Saturday, November 14, 2020

Rutherford B Hayes And The Compromise Of 1877

An offhand remark by Robert Barnes a week ago planted a seed in my thinking: he said the current contested election cycle should be compared to the contested elections of 1824 and 1876. Now, maybe I wasn't paying attention in American History class, but I don't think much was ever said about either of these elections. In the 1824 election, none of the candidates, led by John Quincy Adams and Andrew Jackson, achieved a majority in the Electoral College. Under the provisions of the Twelfth Amendment to the US Constitution, the election went to the House of Representatives, where Adams was selected. I may discuss this separately in greater depth.

The 1824 lection was the only contested election to go to the House. A similar disputed electoral result of 19 votes in 1876 was resolved by an ad hoc commission. Rutherford B Hayes, who had already been nominated as a compromise candidate by the Republicans in 1876, was awarded the 19 disputed votes, plus an additional vote from a disqualified Oregon elector, by the commission, in a deal called the Compromise of 1877. The selection of Hayes, a Republicasn, was part of a deal that includedd the removal of federal troops who were protecting Reconstruction governments in Southern states, which effectively ended Reconstruction and tacitly returned the South to Democrat control.

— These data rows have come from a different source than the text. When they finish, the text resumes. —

-- stability of insertion into a key-sorted list, per key class
theorem pvFilter_insertBy (v : String) (x : String) (ys : List String)
    (hys : ys.Pairwise (fun a b => pvKey a ≤ pvKey b)) :
    (PySem.List.insertBy (fun a b => decide (pvKey a < pvKey b)) x ys).filter (fun y => pvKey y == v)
      = if pvKey x == v then ys.filter (fun y => pvKey y == v) ++ [x]
        else ys.filter (fun y => pvKey y == v) := by
  induction ys with
  | nil =>
    simp only [PySem.List.insertBy, List.filter_nil]
    by_cases hxv : pvKey x == v <;> simp [hxv]
  | cons y ys ih =>
    obtain ⟨hall, hy2⟩ := List.pairwise_cons.mp hys
    simp only [PySem.List.insertBy]
    by_cases hb : pvKey x < pvKey y
    · simp only [if_pos (by simpa using hb : (decide (pvKey x < pvKey y)) = true)]
      by_cases hxv : (pvKey x == v) = true
      · have hx : pvKey x = v := by simpa using hxv
        have hnone : List.filter (fun z => pvKey z == v) (y :: ys) = [] := by
          apply List.filter_eq_nil_iff.mpr
          intro z hz
          have hyz : pvKey y ≤ pvKey z := by
            rcases List.mem_cons.mp hz with rfl | hz'
            · exact le_refl _
            · exact hall z hz'
          simp only [beq_iff_eq]
          intro hzv
          exact absurd (lt_of_lt_of_le hb hyz) (by rw [hzv, hx]; exact lt_irrefl v)
        rw [List.filter_cons, hnone]
        simp [hxv]
      · rw [List.filter_cons, List.filter_cons]
        simp [hxv]
    · simp only [if_neg (by simpa using hb : ¬ (decide (pvKey x < pvKey y)) = true)]
      rw [List.filter_cons, ih hy2, List.filter_cons]
      by_cases hyv : (pvKey y == v) = true <;> by_cases hxv : (pvKey x == v) = true <;>
        simp [hyv, hxv]

-- stability of the sort: each casefold class keeps its input order
theorem pvFilter_sorted (v : String) (l : List String) :
    (PySem.List.sorted l pvKey false).filter (fun y => pvKey y == v)
      = l.filter (fun y => pvKey y == v) := by
  induction l using List.reverseRecOn with
  | nil => simp [PySem.List.sorted]
  | append_singleton l x ih =>
    rw [PySem.List.sorted_eq_foldl_insertBy, List.foldl_append, List.foldl_cons, List.foldl_nil,
        ← PySem.List.sorted_eq_foldl_insertBy]
    rw [pvFilter_insertBy v x _ (PySem.List.sorted_pairwise l pvKey), ih]
    rw [List.filter_append]
    by_cases hxv : (pvKey x == v) = true <;> simp [hxv]

-- pvAdjK on a key-sorted list: strictly increasing keys, all above the bound
theorem pvAdjK_pairwise : ∀ (l : List String),
    l.Pairwise (fun a b => pvKey a ≤ pvKey b) →
    ∀ (p : Option String), (∀ v, p = some v → ∀ x ∈ l, v ≤ pvKey x) →
    (pvAdjK p l).Pairwise (fun a b => pvKey a < pvKey b) ∧
      (∀ v, p = some v → ∀ x ∈ pvAdjK p l, v < pvKey x) := by
  intro l
  induction l with
  | nil =>
    intro _ p _
    refine ⟨?_, ?_⟩ <;> cases p <;> simp [pvAdjK]
  | cons t r ih =>
    intro hp p hb
    obtain ⟨hall, hr⟩ := List.pairwise_cons.mp hp
    cases p with
    | none =>
      obtain ⟨h1, h2⟩ := ih hr (some (pvKey t))
        (fun v hv x hx => by cases hv; exact hall x hx)
      refine ⟨?_, by simp⟩
      simp only [pvAdjK]
      exact List.pairwise_cons.mpr ⟨fun b hbm => h2 _ rfl b hbm, h1⟩
    | some q =>
      by_cases hq : q = pvKey t
      · obtain ⟨h1, h2⟩ := ih hr (some q)
          (fun v hv x hx => by cases hv; exact hb q rfl x (List.mem_cons_of_mem t hx))
        simp only [pvAdjK, if_pos hq]
        exact ⟨h1, fun v hv x hx => by cases hv; exact h2 q rfl x hx⟩
      · obtain ⟨h1, h2⟩ := ih hr (some (pvKey t))
          (fun v hv x hx => by cases hv; exact hall x hx)
        have hqt : q < pvKey t := lt_of_le_of_ne (hb q rfl t (by simp)) hq
        simp only [pvAdjK, if_neg hq]
        refine ⟨List.pairwise_cons.mpr ⟨fun b hbm => h2 _ rfl b hbm, h1⟩, ?_⟩
        intro v hv x hx
        cases hv
        rcases List.mem_cons.mp hx with rfl | hx'
        · exact hqt
        · exact lt_trans hqt (h2 _ rfl x hx')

If I try to put this in the overall context of Ferdinand Lundberg's paradigm of post-Civil War US politics, I think it fits. The 1877 Compromise allowed the industrial revolution to extend into the Southern states, most immediately in the ability to exploit coal and lumber in the border states to benefit Northern capital and industry. This was accomplished with Northern capital under an agreement that allowed it to be done with Southern Democrat support.

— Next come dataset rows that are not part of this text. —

-- pv_equiv track=rewrite | github.com/sl33pingmathrapt0r/LeetCode.et.al | Sliding Window/Maximum_Difference_with_Prior_Smaller_Element.py | maxTrailing
-- ===== SOURCE A (Python) =====
-- def maxTrailing(arr):
--     # Write your code here
--     """
--     Given an array of integers, without
--     reordering, determine the maximum
--     difference between any element and
--     any prior smaller element. If there
--     is never a lower prior element,
--     return -1.
--
--     (Implement sliding window algoritm)
--     """
--     if len(arr)==1:
--         return -1
--
--     if len(arr)==2:
--         return arr[1]-arr[0] if arr[1]>arr[0] else -1
--
--     cur=1
--     prior=arr[0]
--     diff=-1
--     while cur<len(arr):
--         if arr[cur]<prior:
--             prior=arr[cur]
--         elif arr[cur]>prior:
--             diff= max(diff, arr[cur]-prior)
--         cur+=1
--
--     return diff
-- ===== SOURCE B (Python) =====
-- def maxTrailing(arr):
--     # prefix-minimum decomposition: pm[i] = min(arr[0..i]); then one pass
--     # over arr[1:], pairing each element with the prefix min before it.
--     pm = []
--     m = None
--     for x in arr:
--         m = x if m is None or x < m else m
--         pm.append(m)
--     best = -1
--     for x, p in zip(arr[1:], pm):
--         if x > p:
--             best = max(best, x - p)
--     return best
-- ===== Notes on version B (the rewrite author's own statement) =====
-- stated objective: alternative
-- what changed: Replaced A's single stateful while loop (with special cases for lengths 1 and 2) by a two-pass prefix-minimum decomposition: build pm[i]=min(arr[0..i]), then fold max over arr[i]-pm[i-1] where arr[i]>pm[i-1].
-- crash fix: On the empty list A raises IndexError; B returns -1. — e.g. on maxTrailing([]): A raises IndexError, B returns -1
import Mathlib
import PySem

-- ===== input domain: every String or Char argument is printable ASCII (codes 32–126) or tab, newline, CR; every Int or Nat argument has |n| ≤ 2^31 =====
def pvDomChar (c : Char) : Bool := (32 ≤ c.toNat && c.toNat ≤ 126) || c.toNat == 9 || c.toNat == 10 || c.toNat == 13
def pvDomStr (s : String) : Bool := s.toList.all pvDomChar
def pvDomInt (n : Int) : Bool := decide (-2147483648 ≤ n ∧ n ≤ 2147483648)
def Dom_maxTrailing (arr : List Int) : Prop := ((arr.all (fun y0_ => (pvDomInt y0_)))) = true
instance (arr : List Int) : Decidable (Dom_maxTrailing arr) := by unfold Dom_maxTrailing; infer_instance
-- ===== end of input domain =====

-- B replaces A's single stateful while loop by a two-pass prefix-minimum
-- decomposition; same cost, 'alternative' objective. On [] A raises, B returns -1.


-- ===== PORT A =====
-- A's while loop over cur=1..len-1 with state (prior, diff) becomes a foldl
-- over arr.drop 1; the len==1 and len==2 early returns are kept as written.
def aStep (s : Int × Int) (x : Int) : Int × Int :=
  if x < s.1 then (x, s.2)
  else if x > s.1 then (s.1, max s.2 (x - s.1))
  else s

def maxTrailing (arr : List Int) : Int :=
  if arr.length = 1 then -1
  else if arr.length = 2 then
    (if arr.getD 1 0 > arr.getD 0 0 then arr.getD 1 0 - arr.getD 0 0 else -1)
  else
    ((arr.drop 1).foldl aStep (arr.getD 0 0, -1)).2

-- ===== PORT B =====
-- first pass of Source B builds pm (prefix minima) with running state (pm, m);
-- second pass folds max over the zipped pairs, exactly as in Source B.
def pmStep (s : List Int × Option Int) (x : Int) : List Int × Option Int :=
  let m : Int := match s.2 with
    | none => x
    | some m => if x < m then x else m
  (s.1 ++ [m], some m)

def bStep (best : Int) (xp : Int × Int) : Int :=
  if xp.1 > xp.2 then max best (xp.1 - xp.2) else best

def maxTrailing_alt (arr : List Int) : Int :=
  let pm := (arr.foldl pmStep ([], none)).1
  ((arr.drop 1).zip pm).foldl bStep (-1)

-- ===== PRECONDITION & SPEC =====
-- A reads the first element unconditionally when the length is not 1 or 2, so it raises IndexError on the empty list.
def Pre_maxTrailing (arr : List Int) : Prop := arr ≠ []
instance (arr : List Int) : Decidable (Pre_maxTrailing arr) := by unfold Pre_maxTrailing; infer_instance
def pvWitness_maxTrailing : List Int := [3, 1, 4]

-- On the empty list A raises IndexError; B returns -1.
def Raises_maxTrailing (arr : List Int) : Prop := arr = []
instance (arr : List Int) : Decidable (Raises_maxTrailing arr) := by unfold Raises_maxTrailing; infer_instance
def pvRaiseWitness_maxTrailing : List Int := []
def pvRaiseWitnessOut_maxTrailing : Int := -1

def Spec_maxTrailing (arr : List Int) (out : Int) : Prop := out = maxTrailing_alt arr
instance (arr : List Int) (out : Int) : Decidable (Spec_maxTrailing arr out) := by unfold Spec_maxTrailing; infer_instance

-- ===== CLAIM (what is proved, stated in full; the proofs are below) =====
def Claim_equal_maxTrailing : Prop := ∀ (arr : List Int), Dom_maxTrailing arr → Pre_maxTrailing arr → Spec_maxTrailing arr (maxTrailing arr)
def Claim_raises_maxTrailing : Prop := (∀ (arr : List Int), Dom_maxTrailing arr → Raises_maxTrailing arr → ¬ Pre_maxTrailing arr) ∧ (Dom_maxTrailing (pvRaiseWitness_maxTrailing) ∧ Raises_maxTrailing (pvRaiseWitness_maxTrailing) ∧ maxTrailing_alt (pvRaiseWitness_maxTrailing) = pvRaiseWitnessOut_maxTrailing)

-- ===== LEMMAS AND PROOFS =====

-- the prefix-minimum sequence B's first pass computes, in direct form
def scanMin (m : Int) : List Int → List Int
  | [] => [m]
  | x :: xs => m :: scanMin (if x < m then x else m) xs

theorem scanMin_head (m : Int) (xs : List Int) :
    m :: (scanMin m xs).drop 1 = scanMin m xs := by
  cases xs <;> simp [scanMin]

theorem pmFold_eq (xs : List Int) : ∀ (acc : List Int) (m : Int),
    (xs.foldl pmStep (acc, some m)).1 = acc ++ (scanMin m xs).drop 1 := by
  induction xs with
  | nil => intro acc m; simp [scanMin]
  | cons x xs ih =>
      intro acc m
      simp only [List.foldl, pmStep, scanMin, List.drop_succ_cons, List.drop_zero]
      rw [ih, List.append_assoc, List.singleton_append, scanMin_head]

theorem loop_eq (xs : List Int) : ∀ (prior best : Int),
    (xs.foldl aStep (prior, best)).2
    = (xs.zip (scanMin prior xs)).foldl bStep best := by
  induction xs with
  | nil => intro prior best; simp
  | cons x xs ih =>
      intro prior best
      simp only [List.foldl, scanMin, List.zip_cons_cons, aStep, bStep]
      by_cases h1 : x < prior
      · simp only [if_pos h1, if_neg (by omega : ¬ x > prior)]
        exact ih x best
      · by_cases h2 : x > prior
        · simp only [if_neg h1, if_pos h2]
          exact ih prior (max best (x - prior))
        · simp only [if_neg h1, if_neg h2]
          exact ih prior best

theorem alt_cons (a : Int) (rest : List Int) :
    maxTrailing_alt (a :: rest) = (rest.zip (scanMin a rest)).foldl bStep (-1) := by
  unfold maxTrailing_alt
  simp only [List.foldl, List.drop_succ_cons, List.drop_zero]
  have h0 : pmStep ([], none) a = ([a], some a) := by simp [pmStep]
  rw [h0, pmFold_eq rest [a] a, List.singleton_append, scanMin_head]

theorem maxTrailing_spec : Claim_equal_maxTrailing := by
  intro arr _ hpre
  unfold Spec_maxTrailing
  match arr with
  | [] => exact absurd rfl hpre
  | [a] => simp [maxTrailing, alt_cons, scanMin]
  | a :: b :: rest =>
      rw [alt_cons]
      unfold maxTrailing
      cases rest with
      | nil =>
          simp only [List.length, scanMin, List.zip_cons_cons, List.zip_nil_left,
            List.foldl, bStep]
          by_cases h : b > a
          · simp [h, show max (-1 : Int) (b - a) = b - a by omega]
          · simp [h]
      | cons c cs =>
          have hl1 : ¬ (a :: b :: c :: cs).length = 1 := by simp
          have hl2 : ¬ (a :: b :: c :: cs).length = 2 := by simp
          rw [if_neg hl1, if_neg hl2]
          simp only [List.drop_succ_cons, List.drop_zero, List.getD_cons_zero]
          exact loop_eq (b :: c :: cs) a (-1)

@[simp]
theorem maxTrailing_raises : Claim_raises_maxTrailing := by
  unfold Claim_raises_maxTrailing
  exact ⟨fun arr _ hr hp => hp hr, by decide⟩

The tensions this created for the freed African=American slaves and their descendants in a Southern society run behind the scenes by rich Northern liberals is brilliantly depicted in Ralph Ellison's novel Invisible Man. I think in broad outlines, Ferdinand Lundberg would agree that this was a major component of the political settlement that emerged in 1877. whereby Northern capital would tolerate segregation, and in fact enable poor conditions for African-Americans in Northern cities, in return for a free political hand elsewhere.

It occurs to me that another historical trend that was contemporary with the 1877 settlement was the rise of "new style" liberal Protestantism as expressed by figures like Henry Ward Beecher. This was also in many ways a project of post-Civil War capital, with the adoption of Gothic church architecture and the hihgly popular Anglo-Catholic style in the Episcopal Church.

The one area where I would take exception to Robert Barnes's insight, though, is that the 1824 and 1876 eections were disputed but resolved in peaceable settlements. But the 1860 election was also disputed. That was a very different matter, and it wasn't resolvd in a compromise. Abraham Lincoln was neither John Quincy Adams nor Rutherford B Hayes.